40Ar/39Ar total fusion of a sample is comparable to a K/Ar age determination in that it relies on wholesale release of argon at one time. However, unlike conventional K/Ar, 40Ar/39Ar total fusion measures ratios, making it ideal for samples known to be very argon retentive (eg. sanidine). Total fusion is performed using a laser and results are commonly plotted on probability distribution diagrams or ideograms.
In order for an age to be calculated by the 40Ar/39Ar technique, the J parameter must be known. For the J to be determined, a standard of known age must be irradiated with the samples of unknown age. Because this (primary) standard ultimately cannot be determined by 40Ar/39Ar, it must be first determined by another isotopic dating method. The method most commonly used to date the primary standard is the conventional K/Ar technique. The primary standard must be a mineral that is homogeneous, abundant and easily dated by the K/Ar and 40Ar/39Ar methods. Traditionally, this primary standard has been a hornblende from the McClure Mountains, Colorado (a.k.a. MMhb-1). Once an accurate and precise age is determined for the primary standard, other minerals can be dated relative to it by the 40Ar/39Ar method. These secondary minerals are often more convenient to date by the 40Ar/39Ar technique (e.g. sanidine). However, while it is often easy to determine the age of the primary standard by the K/Ar method, it is difficult for different dating laboratories to agree on the final age. Likewise, because of heterogeneity problems with the MMhb-1 sample, the K/Ar ages are not always reproducible. This imprecision (and inaccuracy) is transferred to the secondary minerals used daily by the 40Ar/39Ar technique. Fortunately, other techniques are available to re-evaluate and test the absolute ages of the standards used by the 40Ar/39Ar technique. Some of these include other isotopic dating techniques (e.g. U/Pb) and the astronomical polarity time scale (APTS).
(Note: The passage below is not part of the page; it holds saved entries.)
-- pv_equiv track=rewrite | github.com/pypi-data/pypi-mirror-397 | packages/vantage-agent/vantage_agent-3.3.1a1.tar.gz/vantage_agent-3.3.1a1/vantage_agent/helpers.py | parse_slurm_nodes
-- ===== SOURCE A (Python) =====
-- def parse_slurm_nodes(output: str) -> dict[str, dict[str, str]]:
--     """Parse the output of `scontrol show nodes` and return a list of dictionaries."""
--     nodes_dict = {}
--     node_dict: dict[str, str] = {}
--
--     for line in output.splitlines():
--         line = line.strip()
--
--         if not line:
--             continue
--
--         if line.startswith("NodeName="):
--             if node_dict:
--                 nodes_dict[node_dict["NodeName"]] = {k: v for k, v in node_dict.items() if k != "NodeName"}
--                 node_dict = {}
--             node_name = line.split("=")[1]
--             node_dict["NodeName"] = node_name
--         elif line.startswith("OS"):
--             key, value = line.split("=", 1)
--             node_dict[key.strip()] = value.strip()
--             continue
--         elif line.startswith("Reason"):
--             key, value = line.split("=", 1)
--             node_dict[key.strip()] = value.strip()
--             continue
--
--         key_value_pairs = line.split()
--         for pair in key_value_pairs:
--             if "=" in pair:
--                 key, value = pair.split("=", 1)
--                 node_dict[key.strip()] = value.strip()
--
--     # add the last element to the dictionary
--     if node_dict:
--         nodes_dict[node_dict["NodeName"]] = {k: v for k, v in node_dict.items() if k != "NodeName"}
--
--     return nodes_dict
-- ===== SOURCE B (Python) =====
-- def parse_slurm_nodes(output: str) -> dict[str, dict[str, str]]:
--     """Parse `scontrol show nodes` output: group lines into per-node blocks, then parse each block."""
--     # Phase 1: group stripped non-blank lines into blocks, one per NodeName= header.
--     blocks = []
--     cur = None
--     for raw in output.splitlines():
--         line = raw.strip()
--         if not line:
--             continue
--         if line.startswith("NodeName="):
--             if cur is not None:
--                 blocks.append(cur)
--             cur = [line]
--         elif cur is not None:
--             cur.append(line)
--     if cur is not None:
--         blocks.append(cur)
--
--     # Phase 2: parse each block into a flat dict, then key it by its NodeName.
--     nodes_dict = {}
--     for block in blocks:
--         d: dict[str, str] = {}
--         for line in block:
--             if line.startswith("OS") or line.startswith("Reason"):
--                 key, value = line.split("=", 1)
--                 d[key.strip()] = value.strip()
--             else:
--                 for pair in line.split():
--                     if "=" in pair:
--                         key, value = pair.split("=", 1)
--                         d[key.strip()] = value.strip()
--         nodes_dict[d["NodeName"]] = {k: v for k, v in d.items() if k != "NodeName"}
--     return nodes_dict
-- ===== Notes on version B (the rewrite author's own statement) =====
-- stated objective: alternative
-- what changed: B replaces A's single streaming loop with mutable flush-on-NodeName dict state by a two-phase pipeline: first group stripped non-blank lines into per-node blocks, then parse each block independently into a dict and assemble the result; B has no dead naive NodeName pre-parse and no end-of-loop flush of parser state.
-- outside the precondition, e.g. on parse_slurm_nodes('c = NodeName= NodeName='): A returns {'': {'': ''}}, B returns {}
import Mathlib
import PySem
Another issue affecting the ultimate precision and accuracy of the 40Ar/39Ar technique is the uncertainty in the decay constants for 40K. This uncertainty results from 1) the branched decay scheme of 40K and 2) the long half-life of 40K (1.25 billion years). As technology advances, it is likely that the decay constants used in the 40Ar/39Ar age equation will become continually more refined allowing much more accurate and precise ages to be determined.
Because the J value is extrapolated from a standard to an unknown, the accuracy and precision on that J value is critical. J value uncertainty can be minimized by constraining the geometry of the standard relative to the unknown, both vertically and horizontally. The NMGRL does this by irradiating samples in machined aluminum disks where standards and unknowns alternate every other position. J error can also be reduced by analyzing more flux monitor aliquots per standard location.
The affects of irradiation on potassium-bearing rocks/minerals can sometimes result in anomalously old apparent ages. This is caused by the net loss of 39ArK from the sample by recoil (the kinetic energy imparted on a 39ArK atom by the emission of a proton during the (n,p) reaction). Recoil is likely in every potassium-bearing sample, but only becomes a significant problem with very fine grained minerals (e.g. clays) and glass. For multi-phase samples such as basaltic wholerocks, 39ArK redistribution may be more of a problem than net 39ArK loss. In this case, 39Ar may recoil out of a low-temperature, high-potassium mineral (e.g. K-feldspar) into a high-temperature, low potassium mineral (e.g. pyroxene). Such a phenomenon would great affect the shape of the age spectrum.
- McDougall, I., and Harrison, T.M., 1999, Geochronology and thermochronology by the 40Ar/39Ar method: New York, Oxford University Press, xii, 269 p.